The lines to reproduce from the material below are those from the one containing "-- ===== input" through the one containing "def pvDomInt (n", both included; write them out exactly and add nothing.

*** Data excerpts ***

-- pv_equiv track=rewrite | github.com/jk-jung/problem-solving | codewars/6kyu/6_Frog jumping.py | solution
-- ===== SOURCE A (Python) =====
-- def solution(a):
--     ck = [0 for _ in range(len(a))]
--     s = 0
--     cnt = 0
--     while True:
--         ck[s] = 1
--         s += a[s]
--         cnt += 1
--         if s < 0 or s >= len(a):
--             return cnt
--         if ck[s]:
--             return -1
-- ===== SOURCE B (Python) =====
-- def solution(a):
--     n = len(a)
--     slow = 0
--     fast = 0
--     steps = 0
--     while True:
--         fast += a[fast]
--         steps += 1
--         if fast < 0 or fast >= n:
--             return steps
--         fast += a[fast]
--         steps += 1
--         if fast < 0 or fast >= n:
--             return steps
--         slow += a[slow]
--         if slow == fast:
--             return -1
-- ===== Notes on version B (the rewrite author's own statement) =====
-- stated objective: alternative
-- what changed: Replaces A's visited-marking array with Floyd's tortoise-and-hare cycle detection: a fast pointer advances two jumps per iteration (returning its step count on exit) and a slow pointer one jump, reporting -1 when they meet; O(1) extra space instead of A's O(n) marking table.
import Mathlib
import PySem

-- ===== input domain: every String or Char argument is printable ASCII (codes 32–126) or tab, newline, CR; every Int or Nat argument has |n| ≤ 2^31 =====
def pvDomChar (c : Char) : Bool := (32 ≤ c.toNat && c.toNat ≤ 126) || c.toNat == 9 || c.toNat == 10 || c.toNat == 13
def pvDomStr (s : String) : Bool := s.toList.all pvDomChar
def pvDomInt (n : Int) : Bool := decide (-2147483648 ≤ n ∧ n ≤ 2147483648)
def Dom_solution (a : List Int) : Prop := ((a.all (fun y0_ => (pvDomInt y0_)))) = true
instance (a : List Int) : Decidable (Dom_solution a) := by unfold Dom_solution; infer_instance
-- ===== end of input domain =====

-- B replaces A's visited-marking array with Floyd's tortoise-and-hare cycle
-- detection (two-speed pointers, O(1) extra space); proved to return A's exact value.


-- ===== PORT A =====
-- A's while-loop, one recursive call per iteration over the state (ck, s, cnt).
-- fuel only makes the recursion total; a.length + 1 iterations always suffice
-- (proved below).  Indexing/assignment are exact for the reachable in-range s.
def solutionLoopA (a : List Int) : List Int → Int → Int → Nat → Int
  | _, _, _, 0 => 0
  | ck, s, cnt, fuel + 1 =>
    let ck' := PySem.List.pySetD ck s 1          -- ck[s] = 1
    let s' := s + PySem.List.pyGetD a s 0        -- s += a[s]
    let cnt' := cnt + 1
    if s' < 0 ∨ (a.length : Int) ≤ s' then cnt'
    else if PySem.List.pyGetD ck' s' 0 ≠ 0 then -1   -- if ck[s]:
    else solutionLoopA a ck' s' cnt' fuel

def solution (a : List Int) : Int :=
  solutionLoopA a (List.replicate a.length 0) 0 0 (a.length + 1)

-- ===== PORT B =====
-- B's while-loop (Floyd): state is (slow, fast, steps); two fast jumps and one
-- slow jump per iteration; fuel a.length + 1 iterations always suffice (proved below).
def solutionLoopB (a : List Int) : Int → Int → Int → Nat → Int
  | _, _, _, 0 => 0
  | slow, fast, steps, fuel + 1 =>
    let fast1 := fast + PySem.List.pyGetD a fast 0     -- fast += a[fast]
    let steps1 := steps + 1
    if fast1 < 0 ∨ (a.length : Int) ≤ fast1 then steps1
    else
      let fast2 := fast1 + PySem.List.pyGetD a fast1 0 -- fast += a[fast]
      let steps2 := steps1 + 1
      if fast2 < 0 ∨ (a.length : Int) ≤ fast2 then steps2
      else
        let slow1 := slow + PySem.List.pyGetD a slow 0 -- slow += a[slow]
        if slow1 = fast2 then -1
        else solutionLoopB a slow1 fast2 steps2 fuel

def solution_alt (a : List Int) : Int :=
  solutionLoopB a 0 0 0 (a.length + 1)

-- ===== PRECONDITION & SPEC =====
-- Pre_ excludes only the empty list, on which both Pythons raise IndexError.
def Pre_solution (a : List Int) : Prop := a ≠ []
instance (a : List Int) : Decidable (Pre_solution a) := by unfold Pre_solution; infer_instance
def pvWitness_solution : List Int := [1]

def Spec_solution (a : List Int) (out : Int) : Prop := out = solution_alt a
instance (a : List Int) (out : Int) : Decidable (Spec_solution a out) := by unfold Spec_solution; infer_instance

-- ===== CLAIM (what is proved, stated in full; the proofs are below) =====
def Claim_equal_solution : Prop := ∀ (a : List Int), Dom_solution a → Pre_solution a → Spec_solution a (solution a)

-- ===== LEMMAS AND PROOFS =====

-- one frog jump from position t
def stepf (a : List Int) (t : Int) : Int := t + PySem.List.pyGetD a t 0

-- the frog's trajectory: pos a t = position after t jumps
def pos (a : List Int) : ℕ → Int
  | 0 => 0
  | t + 1 => stepf a (pos a t)

lemma pos_succ (a : List Int) (t : ℕ) : pos a (t + 1) = stepf a (pos a t) := rfl

-- the position after t jumps is still on the board
def InB (a : List Int) (t : ℕ) : Prop := 0 ≤ pos a t ∧ pos a t < (a.length : Int)

-- a minimal witness of a nonempty set of naturals (classical, no decidability needed)
lemma nat_exists_min (P : ℕ → Prop) (h : ∃ n, P n) : ∃ n, P n ∧ ∀ m < n, ¬ P m := by
  obtain ⟨n, hn⟩ := h
  induction n using Nat.strong_induction_on with
  | _ n ih =>
    by_cases h' : ∃ m, m < n ∧ P m
    · obtain ⟨m, hm, hPm⟩ := h'
      exact ih m hm hPm
    · push_neg at h'
      exact ⟨n, hn, h'⟩

-- periodicity: one period of length d starting at i propagates forward
lemma per (a : List Int) (i d : ℕ) (h : pos a (i + d) = pos a i) :
    ∀ k, pos a (i + k + d) = pos a (i + k) := by
  intro k
  induction k with
  | zero => simpa using h
  | succ k ih =>
    rw [show i + (k + 1) + d = (i + k + d) + 1 by omega, pos_succ, ih]
    rfl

*** End of Data excerpts ***

Written reply:
-- ===== input domain: every String or Char argument is printable ASCII (codes 32–126) or tab, newline, CR; every Int or Nat argument has |n| ≤ 2^31 =====
def pvDomChar (c : Char) : Bool := (32 ≤ c.toNat && c.toNat ≤ 126) || c.toNat == 9 || c.toNat == 10 || c.toNat == 13
def pvDomStr (s : String) : Bool := s.toList.all pvDomChar
def pvDomInt (n : Int) : Bool := decide (-2147483648 ≤ n ∧ n ≤ 2147483648)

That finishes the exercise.